С точки зрения будущей архитектурной карьеры Аркина особенно важной из этой серии текстов была статья «Град обреченный», вышедшая в «Русской свободе» за месяц до Октябрьской революции. Она посвящена Петербургу, но не столько его облику (хотя Аркин пишет и о «призрачности», и о «нереальности»), сколько его мифологии, его «лику», включающему в себя и «явления духовного бытия России»[19]. Статья начинается с описания картины Николая Рериха «Град обреченный» (1914), и этот рериховский образ одинокого города Аркин переносит на Петербург: «Опоясанный страшным кольцом рока, им отделенный от всего остального и, прежде всего, от своей страны, не таким ли городом Рериховой картины представляется ныне столица наша <…> И в событиях, ныне бушующих, местом возникновения и центром своим избравшим северную русскую столицу, не кажется ли подчас Петроград именно таким обреченным городом, — обреченным на что?.. — на вечное одиночество, на вечную отторженность от остального мира и, прежде всего, от своей страны»[20]. Далее, используя традиционные антиномии «Запад» — «Восток», а также заимствованное у Вяч. Иванова противопоставление сатанинских начал — Люцифер (рациональное «западное») и Ариман («восточный» хаос), Аркин делает вывод о разрушительной «миссии» Петербурга: «<…> силы, в нем [в Петербурге] воплотившиеся, — отрицательные силы, силы не творчества, но разрушения. Петербург — заряд разрушительных сил, „мертвая точка“ русского творчества. Потому, лишь преодолев в себе Петербург, русское освобождение может стать освобождением подлинным»[21].

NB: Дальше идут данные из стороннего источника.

-- pv_equiv track=rewrite | github.com/willhammondhimself/ai-glasses-assistant | backend/websocket/handlers.py | _get_analysis_comment
-- ===== SOURCE A (Python) =====
-- def _get_analysis_comment(issues: list) -> str:
--     """Generate JARVIS comment for analysis results."""
--     if not issues:
--         return "No obvious issues detected, sir. The code appears clean."
--
--     security_issues = [i for i in issues if i.get("type") == "security"]
--     if security_issues:
--         return f"Security concern detected, sir. {security_issues[0].get('message', '')}"
--
--     warnings = [i for i in issues if i.get("type") == "warning"]
--     if warnings:
--         return f"I've found {len(issues)} potential issues, sir. Starting with: {warnings[0].get('message', '')}"
--
--     return f"Analysis complete. {len(issues)} items flagged for review, sir."
-- ===== SOURCE B (Python) =====
-- def _get_analysis_comment(issues: list) -> str:
--     """Single pass: return on first security issue, remember first warning."""
--     if not issues:
--         return "No obvious issues detected, sir. The code appears clean."
--     first_warning = None
--     for i in issues:
--         t = i.get("type")
--         if t == "security":
--             return f"Security concern detected, sir. {i.get('message', '')}"
--         if t == "warning" and first_warning is None:
--             first_warning = i
--     if first_warning is not None:
--         return f"I've found {len(issues)} potential issues, sir. Starting with: {first_warning.get('message', '')}"
--     return f"Analysis complete. {len(issues)} items flagged for review, sir."
-- ===== Notes on version B (the rewrite author's own statement) =====
-- stated objective: simpler
-- what changed: Replaces the two full filtering passes (security list, then warnings list) by one early-exit loop that returns at the first security issue and remembers only the first warning.
import Mathlib
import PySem

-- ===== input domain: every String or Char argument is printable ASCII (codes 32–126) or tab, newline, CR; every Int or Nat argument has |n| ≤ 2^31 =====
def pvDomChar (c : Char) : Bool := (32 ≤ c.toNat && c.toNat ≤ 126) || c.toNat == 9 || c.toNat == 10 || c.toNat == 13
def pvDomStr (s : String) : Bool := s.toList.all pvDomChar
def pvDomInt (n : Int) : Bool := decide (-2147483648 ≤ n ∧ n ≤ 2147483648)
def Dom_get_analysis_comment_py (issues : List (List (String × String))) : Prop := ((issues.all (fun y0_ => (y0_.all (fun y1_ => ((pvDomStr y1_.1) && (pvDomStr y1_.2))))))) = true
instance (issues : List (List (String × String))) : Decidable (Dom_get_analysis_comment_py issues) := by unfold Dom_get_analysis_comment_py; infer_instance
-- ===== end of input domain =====

-- ===== PORT A =====
-- One honest line: B replaces A's two filtering passes by a single early-exit loop
-- that returns at the first security issue and remembers the first warning (same result).
def get_analysis_comment_py (issues : List (List (String × String))) : String :=
  if issues = [] then "No obvious issues detected, sir. The code appears clean."
  else
    let security_issues := issues.filter (fun i => (PySem.Dict.ofList i).get? "type" == some "security")
    match security_issues with
    | s0 :: _ => "Security concern detected, sir. " ++ PySem.Dict.getD (PySem.Dict.ofList s0) "message" ""
    | [] =>
      let warnings := issues.filter (fun i => (PySem.Dict.ofList i).get? "type" == some "warning")
      match warnings with
      | w0 :: _ => "I've found " ++ PySem.Int.toStr (issues.length : Int) ++ " potential issues, sir. Starting with: " ++ PySem.Dict.getD (PySem.Dict.ofList w0) "message" ""
      | [] => "Analysis complete. " ++ PySem.Int.toStr (issues.length : Int) ++ " items flagged for review, sir."

-- ===== PORT B =====
-- the for-loop of Source B: early return on security, carry the first warning seen
def gacLoop (n : Int) (rest : List (List (String × String))) (firstWarning : Option (List (String × String))) : String :=
  match rest with
  | [] =>
    match firstWarning with
    | some w => "I've found " ++ PySem.Int.toStr n ++ " potential issues, sir. Starting with: " ++ PySem.Dict.getD (PySem.Dict.ofList w) "message" ""
    | none => "Analysis complete. " ++ PySem.Int.toStr n ++ " items flagged for review, sir."
  | i :: rest =>
    let t := (PySem.Dict.ofList i).get? "type"
    if t == some "security" then
      "Security concern detected, sir. " ++ PySem.Dict.getD (PySem.Dict.ofList i) "message" ""
    else if t == some "warning" && firstWarning.isNone then
      gacLoop n rest (some i)
    else
      gacLoop n rest firstWarning

def get_analysis_comment_py_alt (issues : List (List (String × String))) : String :=
  if issues = [] then "No obvious issues detected, sir. The code appears clean."
  else gacLoop (issues.length : Int) issues none

-- ===== PRECONDITION & SPEC =====
def Spec_get_analysis_comment_py (issues : List (List (String × String))) (out : String) : Prop := out = get_analysis_comment_py_alt issues
instance (issues : List (List (String × String))) (out : String) : Decidable (Spec_get_analysis_comment_py issues out) := by unfold Spec_get_analysis_comment_py; infer_instance

-- ===== CLAIM (what is proved, stated in full; the proofs are below) =====
def Claim_equal_get_analysis_comment_py : Prop := ∀ (issues : List (List (String × String))), Dom_get_analysis_comment_py issues → Spec_get_analysis_comment_py issues (get_analysis_comment_py issues)

-- ===== LEMMAS AND PROOFS =====

-- characterisation of the loop: first security wins, else the carried-or-first warning
theorem gacLoop_eq (n : Int) (rest : List (List (String × String)))
    (fw : Option (List (String × String))) :
    gacLoop n rest fw =
      match rest.filter (fun i => (PySem.Dict.ofList i).get? "type" == some "security") with
      | s0 :: _ => "Security concern detected, sir. " ++ PySem.Dict.getD (PySem.Dict.ofList s0) "message" ""
      | [] =>
        match fw.or ((rest.filter (fun i => (PySem.Dict.ofList i).get? "type" == some "warning")).head?) with
        | some w => "I've found " ++ PySem.Int.toStr n ++ " potential issues, sir. Starting with: " ++ PySem.Dict.getD (PySem.Dict.ofList w) "message" ""
        | none => "Analysis complete. " ++ PySem.Int.toStr n ++ " items flagged for review, sir." := by
  induction rest generalizing fw with
  | nil => cases fw <;> simp [gacLoop]
  | cons i rest ih =>
    by_cases hs : ((PySem.Dict.ofList i).get? "type" == some "security") = true
    · simp [gacLoop, hs]
    · by_cases hw : ((PySem.Dict.ofList i).get? "type" == some "warning") = true
      · cases fw with
        | none => simp [gacLoop, hs, hw, ih]
        | some w => simp [gacLoop, hs, hw, ih]
      · simp [gacLoop, hs, hw, ih]

-- ===== VERDICT (by name: the statement is the Claim_ definition above) =====
theorem get_analysis_comment_py_spec : Claim_equal_get_analysis_comment_py := by
  intro issues _
  unfold Spec_get_analysis_comment_py get_analysis_comment_py get_analysis_comment_py_alt
  by_cases h : issues = []
  · simp [h]
  · simp only [h, if_false]
    rw [gacLoop_eq]
    simp [Option.or]
    have hfind : issues.find? (fun i => (PySem.Dict.ofList i).get? "type" == some "warning")
        = (issues.filter (fun i => (PySem.Dict.ofList i).get? "type" == some "warning")).head? := by
      induction issues with
      | nil => rfl
      | cons i rest ih =>
        by_cases hw : ((PySem.Dict.ofList i).get? "type" == some "warning") = true <;>
          simp [List.find?, hw, ih]
    rcases hf : issues.filter (fun i => (PySem.Dict.ofList i).get? "type" == some "security") with _ | ⟨s0, _⟩
    · rw [hfind]
      rcases hw : issues.filter (fun i => (PySem.Dict.ofList i).get? "type" == some "warning") with _ | ⟨w0, _⟩ <;> simp
    · simp
-- pv_equiv track=rewrite | github.com/ozkayas/leetcode_solutions | 9999-A2Z-OA/Amazon Review Score.py | findReviewScore
-- ===== SOURCE A (Python) =====
-- from typing import List
--
-- power = 31
--
-- MOD = 109001  # prime num
--
-- def hashFun(s:str) -> int:
--     N = len(s)
--     h = 0
--     for i in range(N):
--         digitValue = (ord(s[i]) * pow(power, N - i - 1, MOD)) % MOD
--         h += digitValue
--     return h % MOD
--
-- def rollHash(b: str, e: str, n: int, curHash: int) -> int:
--     toRemoveValue = (ord(b) * pow(power, n - 1, MOD)) % MOD
--     curHash = (curHash - toRemoveValue + MOD) % MOD
--     curHash = (curHash * power) % MOD
--     curHash = (curHash + ord(e) * pow(power, 0, MOD)) % MOD
--
--     return curHash % MOD
--
-- def findMaxSubarray(review: str, found: List) -> int:
--     maxSub = 0
--     starts = [0] + sorted([s for s, e in found])
--     ends = sorted([e for s, e in found]) + [len(review)]
--
--     for i in range(len(starts)):
--         maxSub = max(maxSub, ends[i] - starts[i] - 1)
--
--     return maxSub
--
-- def findReviewScore(review: str, prohibitedWords: List[str]) -> int:
--     review = review.lower()
--     # Holds starting indexes of prohibitedWord in review
--     found = []
--
--     for word in prohibitedWords:
--         targetHash = hashFun(word)
--         curHash = 0
--
--         # search for word in review, in chunks of len(word)
--         l, r = 0, len(word)
--         while r < len(review):
--             if l == 0:
--                 curHash = hashFun(review[l:r])
--             else:
--                 curHash = rollHash(review[l - 1], review[r - 1], len(word), curHash)
--
--             # This prohibited word is found in review in the range [l, r)
--             if curHash == targetHash:
--                 found.append((l, r - 1))
--
--             l += 1
--             r += 1
--
--     # Check for the longest substring
--     return findMaxSubarray(review, found)
-- ===== SOURCE B (Python) =====
-- from typing import List
--
-- power = 31
--
-- MOD = 109001  # prime num
--
--
-- def findMaxSubarray(review: str, found: List) -> int:
--     starts = [0] + sorted(s for s, e in found)
--     ends = sorted(e for s, e in found) + [len(review)]
--     maxSub = 0
--     for s, e in zip(starts, ends):
--         maxSub = max(maxSub, e - s - 1)
--     return maxSub
--
--
-- def findReviewScore(review: str, prohibitedWords: List[str]) -> int:
--     review = review.lower()
--     n = len(review)
--
--     # One pass: prefix hashes H[i] = hash(review[:i]) and powers P[i] = power**i (mod MOD).
--     H = [0]
--     P = [1]
--     for ch in review:
--         H.append((H[-1] * power + ord(ch)) % MOD)
--         P.append((P[-1] * power) % MOD)
--
--     found = []
--     for word in prohibitedWords:
--         m = len(word)
--         target = 0
--         for c in word:
--             target = (target * power + ord(c)) % MOD
--         # windows [l, l+m) with l+m < n, hash in O(1) from the prefix table
--         for l in range(n - m):
--             if (H[l + m] - H[l] * P[m]) % MOD == target:
--                 found.append((l, l + m - 1))
--
--     return findMaxSubarray(review, found)
-- ===== Notes on version B (the rewrite author's own statement) =====
-- stated objective: faster
-- what changed: Replaces the per-word incremental rolling-hash maintenance (an initial hashFun plus a rollHash with a modular pow call at every window step) by prefix-hash and power tables built in one pass over the review, from which each window hash is read in O(1); the max-gap scan folds over zip(starts, ends) instead of indexing.
import Mathlib
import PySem

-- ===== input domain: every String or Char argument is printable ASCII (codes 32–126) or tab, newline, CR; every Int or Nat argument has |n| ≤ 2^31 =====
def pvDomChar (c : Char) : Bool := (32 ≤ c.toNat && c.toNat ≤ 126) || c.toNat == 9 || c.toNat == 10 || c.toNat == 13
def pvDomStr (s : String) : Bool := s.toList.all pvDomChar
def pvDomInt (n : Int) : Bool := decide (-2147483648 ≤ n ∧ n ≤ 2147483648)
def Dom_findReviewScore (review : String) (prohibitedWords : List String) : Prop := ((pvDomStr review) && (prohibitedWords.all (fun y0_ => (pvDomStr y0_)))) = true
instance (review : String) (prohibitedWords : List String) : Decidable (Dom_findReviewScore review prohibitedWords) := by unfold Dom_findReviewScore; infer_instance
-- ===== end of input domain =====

Причиной «обреченности» Петербурга Аркин называет его особую связь с «русским освобождением» (то есть с двумя на тот момент революциями) — «не только внешнюю, пространственную связь», но и «гораздо более глубокую и сокровенную», «идейную»: «революционное движение началось и сосредоточилось именно в нем [в Петербурге], ибо во всей остальной России такого движения в собственном смысле, почти и не было»[22]. При этом итоги обеих революций Аркин воспринимает с отчаянием. События 1905 года он называет «лжереволюцией, лжеосвобождением» — она «совершалась под знаком России люциферической; интеллигенция, эта преимущественная носительница люциферической стихии, была творцом и главным делателем движения 1905 года». Февральская же революция, которая должна была бы стать «истинным освобождением», оказалась «несравненно более ужасным» «образом Руси Аримановой» — «лишь игрушкой в руках иных, слепых и безмерных, сил»: «За „освобождением“ во имя Люцифера — „освобождение“ во имя Аримана. Когда же — освобождение во имя Христа?»[23]
Однако Аркин оговаривается: разрушительной «миссией» Петербург он наделил не только потому, что это — Петербург, но и потому, что это — «наш единственный город», — и далее следует цитата из А. Белого: «Прочие русские города представляют собой деревянную кучу домишек»[24]. Здесь Аркин возвращается к своей идее, заявленной в письмах Брюсову, о «противлении городу» и возврату к «стихийности и слиянию с природой»[25]. Городу Аркин противопоставляет Землю, статья заканчивается словами: «Не на болотной топи и не на граните, но лишь на ее благоуханной и плодоносной земле зацветет священная Роза национальной культуры»[26].
Спустя несколько месяцев, уже после Октябрьской революции, Аркин вернулся к этой теме в статье «Любовь к земле», опубликованной в журнале «Народоправство». Здесь он продолжил: «Русское сознание не знает чувства более глубокого, более сокровенного и родного, чем особое, именно в нашей народной психике выявившееся наиболее ярко, — чувствование земли, тайная и теснейшая связь всего существа народа с темным и бесконечно-огромным лоном Великой Матери»[27]. А далее — про «чувствование земли», про «мистическую веру» в нее как в «божественную стихию жизни», в отличие от немецкой ее трактовки как «бездушного объекта экономики» — статья написана за месяц до Брестского мира, но Аркин уже говорит об «утрате воли к противлению Германии»[28]. И вновь про революцию, теперь Октябрьскую: «Вглядываясь в сущность событий, ныне свершающихся в России, мы подмечаем, как главенствующую черту их духовного облика, — поразительное ослабление чувствования земли в русском сознании»[29]. «Карамазовщина — вот имя теперешнему состоянию русского сознания», — заключает Аркин[30].